> _Work request_
Each line below from the one containing "theorem row_eq (l" through the one containing "rw [List.getLast?_eq_getElem?, hsublen]" is to be given again exactly, and no line outside that span.

> _Records shown_
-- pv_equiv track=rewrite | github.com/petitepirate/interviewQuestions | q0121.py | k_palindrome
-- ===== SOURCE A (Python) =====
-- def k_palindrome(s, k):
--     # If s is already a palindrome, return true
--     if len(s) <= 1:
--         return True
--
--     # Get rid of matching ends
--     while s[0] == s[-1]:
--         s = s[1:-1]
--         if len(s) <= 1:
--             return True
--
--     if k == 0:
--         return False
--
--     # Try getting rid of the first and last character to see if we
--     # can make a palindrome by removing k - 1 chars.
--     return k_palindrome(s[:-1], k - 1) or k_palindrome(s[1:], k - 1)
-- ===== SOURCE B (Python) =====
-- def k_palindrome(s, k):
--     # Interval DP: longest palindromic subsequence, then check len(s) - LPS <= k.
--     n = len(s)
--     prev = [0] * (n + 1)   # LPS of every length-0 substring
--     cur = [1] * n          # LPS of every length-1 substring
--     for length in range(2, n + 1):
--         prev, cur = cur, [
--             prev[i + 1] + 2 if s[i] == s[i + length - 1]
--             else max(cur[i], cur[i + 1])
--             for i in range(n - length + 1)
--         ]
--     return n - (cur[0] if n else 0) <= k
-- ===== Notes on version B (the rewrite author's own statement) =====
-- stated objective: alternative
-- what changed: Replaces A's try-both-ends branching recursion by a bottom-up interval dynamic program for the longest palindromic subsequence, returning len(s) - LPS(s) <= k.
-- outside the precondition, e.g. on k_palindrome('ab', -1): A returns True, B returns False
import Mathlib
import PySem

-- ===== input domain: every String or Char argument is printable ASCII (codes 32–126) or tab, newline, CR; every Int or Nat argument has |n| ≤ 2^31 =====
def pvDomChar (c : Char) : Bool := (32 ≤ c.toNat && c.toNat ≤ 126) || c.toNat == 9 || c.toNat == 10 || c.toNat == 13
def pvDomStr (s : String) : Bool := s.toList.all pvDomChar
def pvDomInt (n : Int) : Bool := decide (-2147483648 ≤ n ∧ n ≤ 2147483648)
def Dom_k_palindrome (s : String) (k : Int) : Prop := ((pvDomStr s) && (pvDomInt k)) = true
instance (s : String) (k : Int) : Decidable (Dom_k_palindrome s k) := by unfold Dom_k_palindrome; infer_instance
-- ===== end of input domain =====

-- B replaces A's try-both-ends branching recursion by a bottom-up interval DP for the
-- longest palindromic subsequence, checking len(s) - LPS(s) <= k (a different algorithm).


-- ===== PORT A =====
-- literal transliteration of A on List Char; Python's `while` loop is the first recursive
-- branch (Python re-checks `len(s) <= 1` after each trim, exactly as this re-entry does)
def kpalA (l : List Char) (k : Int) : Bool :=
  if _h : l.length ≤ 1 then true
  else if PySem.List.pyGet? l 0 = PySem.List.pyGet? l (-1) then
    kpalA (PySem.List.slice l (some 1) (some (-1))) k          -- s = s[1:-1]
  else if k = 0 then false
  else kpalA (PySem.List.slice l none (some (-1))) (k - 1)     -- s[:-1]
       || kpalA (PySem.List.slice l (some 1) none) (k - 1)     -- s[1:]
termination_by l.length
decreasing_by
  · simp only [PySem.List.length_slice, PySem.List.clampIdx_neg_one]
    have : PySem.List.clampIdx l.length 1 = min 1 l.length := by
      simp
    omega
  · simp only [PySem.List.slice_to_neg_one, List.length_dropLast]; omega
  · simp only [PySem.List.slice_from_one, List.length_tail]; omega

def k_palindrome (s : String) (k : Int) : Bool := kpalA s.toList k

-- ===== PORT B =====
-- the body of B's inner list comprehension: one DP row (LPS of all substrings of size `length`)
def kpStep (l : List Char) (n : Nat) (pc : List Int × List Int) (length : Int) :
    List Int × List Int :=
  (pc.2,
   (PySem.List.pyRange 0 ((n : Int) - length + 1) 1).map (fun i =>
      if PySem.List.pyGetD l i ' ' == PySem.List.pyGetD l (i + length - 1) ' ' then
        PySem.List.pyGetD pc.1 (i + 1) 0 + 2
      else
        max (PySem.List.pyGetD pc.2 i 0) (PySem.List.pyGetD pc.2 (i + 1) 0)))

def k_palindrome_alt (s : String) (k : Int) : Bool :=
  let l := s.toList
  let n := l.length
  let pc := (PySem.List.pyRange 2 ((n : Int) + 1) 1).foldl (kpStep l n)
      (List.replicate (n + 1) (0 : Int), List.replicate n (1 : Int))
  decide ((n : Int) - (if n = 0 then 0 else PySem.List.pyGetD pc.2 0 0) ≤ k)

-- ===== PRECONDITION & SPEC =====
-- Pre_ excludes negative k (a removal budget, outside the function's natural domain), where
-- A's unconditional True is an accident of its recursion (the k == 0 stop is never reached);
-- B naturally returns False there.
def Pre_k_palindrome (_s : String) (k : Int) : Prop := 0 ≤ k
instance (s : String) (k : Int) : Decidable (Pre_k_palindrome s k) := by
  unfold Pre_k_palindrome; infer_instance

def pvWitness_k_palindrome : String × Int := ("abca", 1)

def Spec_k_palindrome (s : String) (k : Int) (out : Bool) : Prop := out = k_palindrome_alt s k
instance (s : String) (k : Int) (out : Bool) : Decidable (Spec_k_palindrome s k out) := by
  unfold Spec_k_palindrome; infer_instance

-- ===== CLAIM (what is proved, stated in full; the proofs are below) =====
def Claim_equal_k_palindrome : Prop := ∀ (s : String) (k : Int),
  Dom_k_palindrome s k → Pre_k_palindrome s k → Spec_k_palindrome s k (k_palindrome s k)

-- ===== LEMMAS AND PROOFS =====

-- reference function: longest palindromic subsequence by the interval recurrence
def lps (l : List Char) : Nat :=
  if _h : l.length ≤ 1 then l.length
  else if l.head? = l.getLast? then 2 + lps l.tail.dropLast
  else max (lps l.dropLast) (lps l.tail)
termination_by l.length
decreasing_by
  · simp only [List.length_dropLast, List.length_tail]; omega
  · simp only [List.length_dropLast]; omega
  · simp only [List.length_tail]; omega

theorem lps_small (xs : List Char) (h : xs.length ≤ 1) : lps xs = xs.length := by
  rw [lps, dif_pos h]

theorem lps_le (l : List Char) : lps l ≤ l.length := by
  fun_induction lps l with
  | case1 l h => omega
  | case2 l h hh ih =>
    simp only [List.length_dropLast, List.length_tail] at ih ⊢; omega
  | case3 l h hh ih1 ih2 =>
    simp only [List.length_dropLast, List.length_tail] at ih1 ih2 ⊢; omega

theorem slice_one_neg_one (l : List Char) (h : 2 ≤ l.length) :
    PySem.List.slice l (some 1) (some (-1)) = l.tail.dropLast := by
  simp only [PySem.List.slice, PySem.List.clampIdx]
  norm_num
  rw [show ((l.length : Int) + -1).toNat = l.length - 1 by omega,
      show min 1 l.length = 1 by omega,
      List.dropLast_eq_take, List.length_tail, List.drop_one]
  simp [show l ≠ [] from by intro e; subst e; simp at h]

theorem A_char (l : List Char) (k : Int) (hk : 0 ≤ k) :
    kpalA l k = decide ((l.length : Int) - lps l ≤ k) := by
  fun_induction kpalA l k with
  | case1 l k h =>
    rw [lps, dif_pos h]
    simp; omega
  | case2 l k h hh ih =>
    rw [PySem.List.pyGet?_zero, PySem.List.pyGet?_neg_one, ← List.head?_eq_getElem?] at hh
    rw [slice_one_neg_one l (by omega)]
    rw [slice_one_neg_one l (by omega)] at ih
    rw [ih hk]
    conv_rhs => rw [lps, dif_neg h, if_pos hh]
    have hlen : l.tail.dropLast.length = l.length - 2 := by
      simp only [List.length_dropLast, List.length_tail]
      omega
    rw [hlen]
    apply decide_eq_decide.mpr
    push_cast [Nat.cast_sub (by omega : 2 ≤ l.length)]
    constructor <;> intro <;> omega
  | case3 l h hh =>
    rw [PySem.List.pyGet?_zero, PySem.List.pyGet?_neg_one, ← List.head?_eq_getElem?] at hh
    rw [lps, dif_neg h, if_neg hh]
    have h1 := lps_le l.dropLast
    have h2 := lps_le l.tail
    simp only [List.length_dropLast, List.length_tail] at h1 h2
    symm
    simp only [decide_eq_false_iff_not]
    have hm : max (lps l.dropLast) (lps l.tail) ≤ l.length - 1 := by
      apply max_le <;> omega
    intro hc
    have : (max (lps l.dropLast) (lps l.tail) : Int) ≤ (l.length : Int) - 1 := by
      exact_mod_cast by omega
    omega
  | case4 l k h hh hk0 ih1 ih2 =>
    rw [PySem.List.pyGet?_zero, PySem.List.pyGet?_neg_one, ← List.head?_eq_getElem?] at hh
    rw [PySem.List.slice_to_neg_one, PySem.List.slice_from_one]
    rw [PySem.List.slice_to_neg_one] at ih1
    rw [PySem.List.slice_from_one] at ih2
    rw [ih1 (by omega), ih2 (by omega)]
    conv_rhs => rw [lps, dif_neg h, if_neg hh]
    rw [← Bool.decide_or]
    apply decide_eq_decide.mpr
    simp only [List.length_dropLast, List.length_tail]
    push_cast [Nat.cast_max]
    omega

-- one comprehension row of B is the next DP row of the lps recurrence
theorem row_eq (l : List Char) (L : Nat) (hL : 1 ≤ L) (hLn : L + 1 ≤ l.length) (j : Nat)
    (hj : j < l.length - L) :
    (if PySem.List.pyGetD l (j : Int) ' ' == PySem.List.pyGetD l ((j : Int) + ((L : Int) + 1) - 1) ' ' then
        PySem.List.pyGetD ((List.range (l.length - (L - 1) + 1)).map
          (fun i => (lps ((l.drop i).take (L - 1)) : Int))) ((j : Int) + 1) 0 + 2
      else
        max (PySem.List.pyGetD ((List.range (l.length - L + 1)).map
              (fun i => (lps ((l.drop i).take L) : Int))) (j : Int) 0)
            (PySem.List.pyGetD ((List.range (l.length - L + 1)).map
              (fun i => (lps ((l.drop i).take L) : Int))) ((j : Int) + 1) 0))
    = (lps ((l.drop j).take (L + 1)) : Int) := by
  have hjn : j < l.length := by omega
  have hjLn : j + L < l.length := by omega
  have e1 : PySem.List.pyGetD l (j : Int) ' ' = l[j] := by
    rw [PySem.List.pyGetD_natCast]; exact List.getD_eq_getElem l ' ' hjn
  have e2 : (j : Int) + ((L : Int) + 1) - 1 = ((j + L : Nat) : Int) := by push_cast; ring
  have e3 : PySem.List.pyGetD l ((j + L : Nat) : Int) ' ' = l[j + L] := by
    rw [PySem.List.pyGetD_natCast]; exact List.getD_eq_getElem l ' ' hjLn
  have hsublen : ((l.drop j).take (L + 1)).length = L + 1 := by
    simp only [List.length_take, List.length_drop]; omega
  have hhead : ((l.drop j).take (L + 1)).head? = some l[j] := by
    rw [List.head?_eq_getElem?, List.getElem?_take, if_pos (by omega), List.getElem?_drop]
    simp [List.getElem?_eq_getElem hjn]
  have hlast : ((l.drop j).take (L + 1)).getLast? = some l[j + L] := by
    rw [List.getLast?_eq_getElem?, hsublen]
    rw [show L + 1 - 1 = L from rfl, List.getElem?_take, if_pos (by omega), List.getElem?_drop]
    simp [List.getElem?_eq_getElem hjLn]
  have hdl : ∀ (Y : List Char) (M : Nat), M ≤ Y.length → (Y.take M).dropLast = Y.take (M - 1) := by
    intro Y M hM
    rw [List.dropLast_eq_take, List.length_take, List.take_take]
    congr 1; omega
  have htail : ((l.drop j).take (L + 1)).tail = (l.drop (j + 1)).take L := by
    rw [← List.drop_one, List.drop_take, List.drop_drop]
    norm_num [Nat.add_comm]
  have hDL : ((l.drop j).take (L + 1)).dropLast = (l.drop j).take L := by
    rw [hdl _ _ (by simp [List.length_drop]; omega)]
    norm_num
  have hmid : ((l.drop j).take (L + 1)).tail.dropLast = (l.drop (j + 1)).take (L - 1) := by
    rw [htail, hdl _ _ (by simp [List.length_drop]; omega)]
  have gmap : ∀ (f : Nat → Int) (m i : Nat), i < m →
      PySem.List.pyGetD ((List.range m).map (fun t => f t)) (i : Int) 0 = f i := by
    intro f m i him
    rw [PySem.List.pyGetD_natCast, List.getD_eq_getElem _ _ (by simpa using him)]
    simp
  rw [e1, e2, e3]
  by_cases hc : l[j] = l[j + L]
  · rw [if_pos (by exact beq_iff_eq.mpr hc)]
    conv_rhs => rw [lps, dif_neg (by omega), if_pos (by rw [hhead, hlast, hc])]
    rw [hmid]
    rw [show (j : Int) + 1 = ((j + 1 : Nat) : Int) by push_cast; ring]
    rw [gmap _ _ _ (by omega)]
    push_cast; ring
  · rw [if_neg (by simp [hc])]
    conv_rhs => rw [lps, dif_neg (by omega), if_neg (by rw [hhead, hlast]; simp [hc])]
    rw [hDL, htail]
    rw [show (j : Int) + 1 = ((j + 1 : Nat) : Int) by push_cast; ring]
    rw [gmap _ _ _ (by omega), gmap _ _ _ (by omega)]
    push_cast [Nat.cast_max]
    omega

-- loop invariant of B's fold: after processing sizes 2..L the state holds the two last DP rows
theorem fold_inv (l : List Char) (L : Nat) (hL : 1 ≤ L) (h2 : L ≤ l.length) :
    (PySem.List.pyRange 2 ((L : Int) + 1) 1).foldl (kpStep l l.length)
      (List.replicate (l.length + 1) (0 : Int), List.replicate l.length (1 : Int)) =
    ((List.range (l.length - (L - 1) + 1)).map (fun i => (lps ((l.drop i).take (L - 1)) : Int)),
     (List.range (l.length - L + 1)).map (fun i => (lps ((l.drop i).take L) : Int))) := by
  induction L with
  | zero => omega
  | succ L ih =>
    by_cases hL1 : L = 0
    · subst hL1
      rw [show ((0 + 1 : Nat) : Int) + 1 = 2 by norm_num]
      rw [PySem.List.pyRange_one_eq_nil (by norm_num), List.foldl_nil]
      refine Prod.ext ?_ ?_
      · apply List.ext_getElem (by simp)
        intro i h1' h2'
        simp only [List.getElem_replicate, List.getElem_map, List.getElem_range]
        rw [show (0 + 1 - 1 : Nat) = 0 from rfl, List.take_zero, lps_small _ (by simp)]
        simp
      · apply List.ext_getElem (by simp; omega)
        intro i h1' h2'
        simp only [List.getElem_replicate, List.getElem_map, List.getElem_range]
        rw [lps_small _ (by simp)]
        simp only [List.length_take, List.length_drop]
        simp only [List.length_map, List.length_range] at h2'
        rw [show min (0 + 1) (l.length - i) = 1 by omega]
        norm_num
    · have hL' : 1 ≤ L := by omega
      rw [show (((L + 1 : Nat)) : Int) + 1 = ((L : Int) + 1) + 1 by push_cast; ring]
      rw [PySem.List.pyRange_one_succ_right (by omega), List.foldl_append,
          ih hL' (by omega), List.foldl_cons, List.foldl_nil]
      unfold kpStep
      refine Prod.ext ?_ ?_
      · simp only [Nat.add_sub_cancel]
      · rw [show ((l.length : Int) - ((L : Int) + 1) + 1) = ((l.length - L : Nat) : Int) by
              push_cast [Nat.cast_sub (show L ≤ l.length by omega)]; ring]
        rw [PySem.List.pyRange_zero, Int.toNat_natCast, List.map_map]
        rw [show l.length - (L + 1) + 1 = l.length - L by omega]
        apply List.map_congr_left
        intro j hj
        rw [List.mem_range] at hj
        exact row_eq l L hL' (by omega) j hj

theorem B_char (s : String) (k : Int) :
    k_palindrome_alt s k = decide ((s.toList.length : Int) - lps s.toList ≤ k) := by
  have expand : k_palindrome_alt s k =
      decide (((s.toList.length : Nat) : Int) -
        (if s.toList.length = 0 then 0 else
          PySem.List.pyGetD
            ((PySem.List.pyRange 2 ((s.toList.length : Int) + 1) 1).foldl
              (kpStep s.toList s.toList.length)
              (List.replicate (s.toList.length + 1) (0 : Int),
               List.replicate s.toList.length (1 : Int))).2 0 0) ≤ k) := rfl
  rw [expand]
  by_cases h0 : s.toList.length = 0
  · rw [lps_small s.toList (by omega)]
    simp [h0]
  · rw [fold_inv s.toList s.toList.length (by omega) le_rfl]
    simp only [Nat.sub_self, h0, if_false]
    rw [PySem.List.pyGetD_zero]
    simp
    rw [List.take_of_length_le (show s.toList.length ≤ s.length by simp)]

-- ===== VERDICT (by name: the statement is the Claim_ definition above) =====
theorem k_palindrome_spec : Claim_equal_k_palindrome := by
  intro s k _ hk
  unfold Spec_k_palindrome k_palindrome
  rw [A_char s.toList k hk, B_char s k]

> _Output for this exercise_
theorem row_eq (l : List Char) (L : Nat) (hL : 1 ≤ L) (hLn : L + 1 ≤ l.length) (j : Nat)
    (hj : j < l.length - L) :
    (if PySem.List.pyGetD l (j : Int) ' ' == PySem.List.pyGetD l ((j : Int) + ((L : Int) + 1) - 1) ' ' then
        PySem.List.pyGetD ((List.range (l.length - (L - 1) + 1)).map
          (fun i => (lps ((l.drop i).take (L - 1)) : Int))) ((j : Int) + 1) 0 + 2
      else
        max (PySem.List.pyGetD ((List.range (l.length - L + 1)).map
              (fun i => (lps ((l.drop i).take L) : Int))) (j : Int) 0)
            (PySem.List.pyGetD ((List.range (l.length - L + 1)).map
              (fun i => (lps ((l.drop i).take L) : Int))) ((j : Int) + 1) 0))
    = (lps ((l.drop j).take (L + 1)) : Int) := by
  have hjn : j < l.length := by omega
  have hjLn : j + L < l.length := by omega
  have e1 : PySem.List.pyGetD l (j : Int) ' ' = l[j] := by
    rw [PySem.List.pyGetD_natCast]; exact List.getD_eq_getElem l ' ' hjn
  have e2 : (j : Int) + ((L : Int) + 1) - 1 = ((j + L : Nat) : Int) := by push_cast; ring
  have e3 : PySem.List.pyGetD l ((j + L : Nat) : Int) ' ' = l[j + L] := by
    rw [PySem.List.pyGetD_natCast]; exact List.getD_eq_getElem l ' ' hjLn
  have hsublen : ((l.drop j).take (L + 1)).length = L + 1 := by
    simp only [List.length_take, List.length_drop]; omega
  have hhead : ((l.drop j).take (L + 1)).head? = some l[j] := by
    rw [List.head?_eq_getElem?, List.getElem?_take, if_pos (by omega), List.getElem?_drop]
    simp [List.getElem?_eq_getElem hjn]
  have hlast : ((l.drop j).take (L + 1)).getLast? = some l[j + L] := by
    rw [List.getLast?_eq_getElem?, hsublen]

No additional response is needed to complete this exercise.